Entering the bus terminal we were waved straight on to a bus for Banos, I thought. Once underway it became clear it was only going as far as Ambato where we could catch the Banos bus.

Getting off the bus in Ambato the conductor showed us exactly where (just across the road) to pick up the Banos bus. As we reached the departure point there was a heated debate (by the conductors) about which was the best/next bus available. We were shepherded to a bus and sure enough it set off after a couple of mins.

An hour or so later we were in Banos walking along Del Reyes roughly in the direction of some cheap but recommended hostals. Then Alberto stepped across the street and persuaded us to take a night in his place.

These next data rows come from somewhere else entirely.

-- pv_equiv track=rewrite | github.com/stuck-inadream/penguin-tester | src/reward_cvr.py | dual_check
-- ===== SOURCE A (Python) =====
-- def dual_check(prompt: str, candidates):
--     pairs = 0
--     disag = 0
--     for i in range(len(candidates)):
--         for j in range(i+1, len(candidates)):
--             pairs += 1
--             if candidates[i] != candidates[j]:
--                 disag += 1
--     return {"pairs_checked": pairs, "disagreements": disag}
-- ===== SOURCE B (Python) =====
-- def dual_check(prompt: str, candidates):
--     n = len(candidates)
--     counts = {}
--     for v in candidates:
--         counts[v] = counts.get(v, 0) + 1
--     same = 0
--     for c in counts.values():
--         same += c * (c - 1) // 2
--     pairs = n * (n - 1) // 2
--     return {"pairs_checked": pairs, "disagreements": pairs - same}
-- ===== Notes on version B (the rewrite author's own statement) =====
-- stated objective: faster
-- what changed: Replaces the O(n^2) double loop over index pairs with a single frequency-counting pass: pairs = C(n,2) in closed form and disagreements = C(n,2) minus the sum of C(c,2) over the value counts.
import Mathlib
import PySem

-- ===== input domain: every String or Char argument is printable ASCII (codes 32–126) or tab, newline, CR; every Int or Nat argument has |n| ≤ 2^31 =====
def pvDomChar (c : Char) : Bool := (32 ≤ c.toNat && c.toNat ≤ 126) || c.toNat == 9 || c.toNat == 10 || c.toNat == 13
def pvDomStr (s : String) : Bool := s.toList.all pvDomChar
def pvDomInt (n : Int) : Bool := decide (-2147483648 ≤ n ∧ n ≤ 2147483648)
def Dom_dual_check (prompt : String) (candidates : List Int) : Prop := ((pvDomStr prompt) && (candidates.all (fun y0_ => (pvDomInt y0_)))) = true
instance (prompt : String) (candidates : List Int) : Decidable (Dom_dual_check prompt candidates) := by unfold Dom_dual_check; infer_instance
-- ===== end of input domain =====

-- B replaces A's double loop over index pairs by a single frequency-counting pass with
-- closed-form pair counts (objective: faster).

-- ===== PORT A =====
-- A: nested for-loops over index pairs i < j, counting pairs and disagreements.
def dual_check (prompt : String) (candidates : List Int) : List (String × Int) :=
  let st : Int × Int :=
    (PySem.List.pyRange 0 (candidates.length : Int) 1).foldl (fun st i =>
      (PySem.List.pyRange (i + 1) (candidates.length : Int) 1).foldl (fun st j =>
        (st.1 + 1,
         if PySem.List.pyGetD candidates i 0 ≠ PySem.List.pyGetD candidates j 0 then st.2 + 1 else st.2)) st)
      (0, 0)
  [("pairs_checked", st.1), ("disagreements", st.2)]

-- ===== PORT B =====
-- B: one pass builds a frequency dict; pairs = n(n-1)//2, disagreements = pairs - Σ c(c-1)//2.
def dual_check_alt (prompt : String) (candidates : List Int) : List (String × Int) :=
  let n : Int := candidates.length
  let counts : PySem.Dict Int Int :=
    candidates.foldl (fun d v => d.insert v (d.getD v 0 + 1)) PySem.Dict.empty
  let same : Int := counts.values.foldl (fun s c => s + PySem.Int.floordiv (c * (c - 1)) 2) 0
  let pairs : Int := PySem.Int.floordiv (n * (n - 1)) 2
  [("pairs_checked", pairs), ("disagreements", pairs - same)]

-- ===== PRECONDITION & SPEC =====
def Spec_dual_check (prompt : String) (candidates : List Int) (out : List (String × Int)) : Prop := out = dual_check_alt prompt candidates
instance (prompt : String) (candidates : List Int) (out : List (String × Int)) : Decidable (Spec_dual_check prompt candidates out) := by unfold Spec_dual_check; infer_instance

-- ===== CLAIM (what is proved, stated in full; the proofs are below) =====
def Claim_equal_dual_check : Prop := ∀ (prompt : String) (candidates : List Int), Dom_dual_check prompt candidates → Spec_dual_check prompt candidates (dual_check prompt candidates)

-- ===== LEMMAS AND PROOFS =====

-- triangular number C(n,2)
def triN : Nat → Nat
  | 0 => 0
  | n + 1 => triN n + n

-- number of equal unordered pairs, head-vs-tail recursion
def eqRecN : List Int → Nat
  | [] => 0
  | x :: t => t.count x + eqRecN t

-- number of disagreeing unordered pairs, head-vs-tail recursion
def disagN : List Int → Nat
  | [] => 0
  | x :: t => t.countP (fun v => x ≠ v) + disagN t

-- total number of unordered pairs, head-vs-tail recursion
def totN : List Int → Nat
  | [] => 0
  | _ :: t => t.length + totN t

theorem tri_cast (n : Nat) : 2 * (triN n : Int) = (n : Int) * ((n : Int) - 1) := by
  induction n with
  | zero => simp [triN]
  | succ n ih => push_cast [triN]; linear_combination ih

theorem floordiv_tri (n : Nat) :
    PySem.Int.floordiv ((n : Int) * ((n : Int) - 1)) 2 = (triN n : Int) := by
  have h := tri_cast n
  rw [show ((n : Int) * ((n : Int) - 1)) = 2 * (triN n : Int) from h.symm]
  rw [PySem.Int.floordiv_eq_iff_of_pos (by norm_num)]
  omega

theorem totN_eq_triN (xs : List Int) : totN xs = triN xs.length := by
  induction xs with
  | nil => rfl
  | cons x t ih => simp [totN, triN, ih]; omega

theorem countP_count (x : Int) (t : List Int) :
    t.countP (fun v => x ≠ v) + t.count x = t.length := by
  induction t with
  | nil => rfl
  | cons v t ih =>
    by_cases h : x = v
    · simp [h, List.countP_cons, List.count_cons] at *; omega
    · simp [List.countP_cons, List.count_cons, h, Ne.symm h] at *; omega

theorem disag_plus_eq (xs : List Int) : disagN xs + eqRecN xs = totN xs := by
  induction xs with
  | nil => rfl
  | cons x t ih =>
    have h := countP_count x t
    simp only [disagN, eqRecN, totN]
    omega

theorem innerFold (x : Int) (t : List Int) (p d : Int) :
    t.foldl (fun st v => (st.1 + 1, if x ≠ v then st.2 + 1 else st.2)) (p, d)
      = (p + (t.length : Int), d + (t.countP (fun v => x ≠ v) : Int)) := by
  induction t generalizing p d with
  | nil => simp
  | cons v t ih =>
    simp only [List.foldl_cons]
    by_cases h : x = v
    · rw [if_neg (not_not_intro h), ih]
      have hc : (v :: t).countP (fun w => x ≠ w) = t.countP (fun w => x ≠ w) := by
        simp [h]
      rw [hc, Prod.mk.injEq]
      constructor <;> push_cast [List.length_cons] <;> ring
    · rw [if_pos h, ih]
      have hc : (v :: t).countP (fun w => x ≠ w) = t.countP (fun w => x ≠ w) + 1 := by
        simp [List.countP_cons, h]
      rw [hc, Prod.mk.injEq]
      constructor <;> push_cast [List.length_cons] <;> ring

theorem outerLoop (m : Nat) (L : List Int) (a : Int) (ha : 0 ≤ a)
    (hm : a + m = L.length) (init : Int × Int) :
    (PySem.List.pyRange a (L.length : Int) 1).foldl (fun st i =>
        (PySem.List.pyRange (i + 1) (L.length : Int) 1).foldl (fun st j =>
          (st.1 + 1,
           if PySem.List.pyGetD L i 0 ≠ PySem.List.pyGetD L j 0 then st.2 + 1 else st.2)) st)
      init
    = (init.1 + (totN (L.drop a.toNat) : Int), init.2 + (disagN (L.drop a.toNat) : Int)) := by
  induction m generalizing a init with
  | zero =>
    have hlen : a = (L.length : Int) := by omega
    rw [PySem.List.pyRange_one_eq_nil (le_of_eq hlen.symm)]
    have hd : L.drop a.toNat = [] := List.drop_eq_nil_of_le (by omega)
    simp [hd, totN, disagN]
  | succ m ih =>
    have hlt : a < (L.length : Int) := by omega
    have hA : a.toNat < L.length := by omega
    rw [PySem.List.pyRange_one_cons hlt]
    simp only [List.foldl_cons]
    have hget : PySem.List.pyGetD L a 0 = L[a.toNat] :=
      PySem.List.pyGetD_eq_getElem (xs := L) (d := 0) ha hlt
    rw [PySem.List.foldl_pyRange_pyGetD' L 0
        (fun st v => (st.1 + 1, if PySem.List.pyGetD L a 0 ≠ v then st.2 + 1 else st.2)) init
        (a := a + 1) (by omega)]
    rw [hget, innerFold]
    rw [ih (a + 1) (by omega) (by omega)]
    have hdrop : L.drop a.toNat = L[a.toNat] :: L.drop (a.toNat + 1) :=
      List.drop_eq_getElem_cons hA
    have htn : (a + 1).toNat = a.toNat + 1 := by omega
    rw [htn, hdrop]
    simp only [totN, disagN]
    rw [Prod.mk.injEq]
    constructor <;> push_cast <;> ring

theorem A_closed (prompt : String) (xs : List Int) :
    dual_check prompt xs
      = [("pairs_checked", (totN xs : Int)), ("disagreements", (disagN xs : Int))] := by
  simp only [dual_check]
  rw [outerLoop xs.length xs 0 (by omega) (by omega) (0, 0)]
  simp

theorem B_shape (xs : List Int) :
    (xs.foldl (fun d v => d.insert v (d.getD v 0 + 1)) PySem.Dict.empty).values.foldl
        (fun s c => s + PySem.Int.floordiv (c * (c - 1)) 2) 0
      = ((PySem.Set.ofList xs).map (fun v => (triN (xs.count v) : Int))).sum := by
  rw [PySem.Dict.foldl_insert_getD_add_one_eq_counter]
  simp only [PySem.Dict.values, PySem.Dict.items_counter, List.map_map]
  rw [PySem.List.foldl_add, zero_add, List.map_map]
  apply congrArg
  apply List.map_congr_left
  intro v _
  simp only [Function.comp]
  exact floordiv_tri (xs.count v)

theorem sumEq (xs : List Int) : ∀ S : List Int, S.Nodup → (∀ v, v ∈ S ↔ v ∈ xs) →
    (S.map (fun v => (triN (xs.count v) : Int))).sum = (eqRecN xs : Int) := by
  induction xs with
  | nil =>
    intro S _ hmem
    have : S = [] := List.eq_nil_iff_forall_not_mem.mpr (fun a ha => by simpa using (hmem a).mp ha)
    simp [this, eqRecN]
  | cons x t ih =>
    intro S hnd hmem
    have hxS : x ∈ S := (hmem x).mpr List.mem_cons_self
    have hperm : S.Perm (x :: S.erase x) := List.perm_cons_erase hxS
    have herase_ne : ∀ v ∈ S.erase x, v ≠ x := by
      intro v hv
      exact (List.Nodup.mem_erase_iff hnd |>.mp hv).1
    have hcount_ne : ∀ v ∈ S.erase x, (x :: t).count v = t.count v := by
      intro v hv
      simp [(herase_ne v hv).symm]
    have hmape : (S.erase x).map (fun v => (triN ((x :: t).count v) : Int))
        = (S.erase x).map (fun v => (triN (t.count v) : Int)) := by
      apply List.map_congr_left
      intro v hv; rw [hcount_ne v hv]
    have hsum := (hperm.map (fun v => (triN ((x :: t).count v) : Int))).sum_eq
    by_cases hxt : x ∈ t
    · have hmem' : ∀ v, v ∈ S ↔ v ∈ t := by
        intro v
        rw [hmem v, List.mem_cons]
        exact ⟨fun h => h.elim (fun he => he ▸ hxt) id, Or.inr⟩
      have hIH := ih S hnd hmem'
      have hsumt := (hperm.map (fun v => (triN (t.count v) : Int))).sum_eq
      rw [hsumt] at hIH
      rw [hsum]
      simp only [List.map_cons, List.sum_cons] at hIH ⊢
      rw [hmape]
      have hcx : (x :: t).count x = t.count x + 1 := by simp
      rw [hcx]
      have htri : (triN (t.count x + 1) : Int) = (triN (t.count x) : Int) + (t.count x : Int) := by
        push_cast [triN]; ring
      rw [htri]
      simp only [eqRecN]
      push_cast
      linarith [hIH]
    · have herase_mem' : ∀ v, v ∈ S.erase x ↔ v ∈ t := by
        intro v
        rw [List.Nodup.mem_erase_iff hnd, hmem v, List.mem_cons]
        constructor
        · rintro ⟨hne, (rfl | h)⟩
          · exact absurd rfl hne
          · exact h
        · intro h; exact ⟨fun he => hxt (he ▸ h), Or.inr h⟩
      have hIH := ih (S.erase x) (hnd.erase x) herase_mem'
      rw [hsum]
      simp only [List.map_cons, List.sum_cons]
      rw [hmape, hIH]
      have hcx : (x :: t).count x = 1 := by
        simp [List.count_eq_zero_of_not_mem hxt]
      rw [hcx]
      simp only [eqRecN, List.count_eq_zero_of_not_mem hxt]
      simp [triN]

theorem B_closed (prompt : String) (xs : List Int) :
    dual_check_alt prompt xs
      = [("pairs_checked", (totN xs : Int)), ("disagreements", (disagN xs : Int))] := by
  simp only [dual_check_alt]
  rw [B_shape]
  rw [sumEq xs (PySem.Set.ofList xs) (PySem.Set.nodup_ofList xs)
      (fun v => PySem.Set.mem_ofList xs v)]
  rw [floordiv_tri xs.length, ← totN_eq_triN]
  have h := disag_plus_eq xs
  have : (totN xs : Int) - (eqRecN xs : Int) = (disagN xs : Int) := by omega
  rw [this]

-- ===== VERDICT (by name: the statement is the Claim_ definition above) =====
theorem dual_check_spec : Claim_equal_dual_check := by
  intro prompt candidates _
  unfold Spec_dual_check
  rw [A_closed, B_closed]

Two adjoining rooms with beds for seven people, 20 USD total. We took it.

Bonus. The TV worked and the boys watched most of ‘I, Robot’. On closer inspection the place was a little tired, the kitchen was grubby and the garden was too small and almost in the street. But it would do for one night.

Alberto was very helpful. He spoke some English and gave us a map on which he marked ATM, supermarket, eateries, walking routes - all the essentials. He also let Rory play for hours on his children’s (grandchildren’s ?) playstation. So if you are looking for a good deal go to the Alcazar on Del Reyes.

We went out and had our first meal in the Café Hood on the square. Good food, interesting place, not rushed but good service.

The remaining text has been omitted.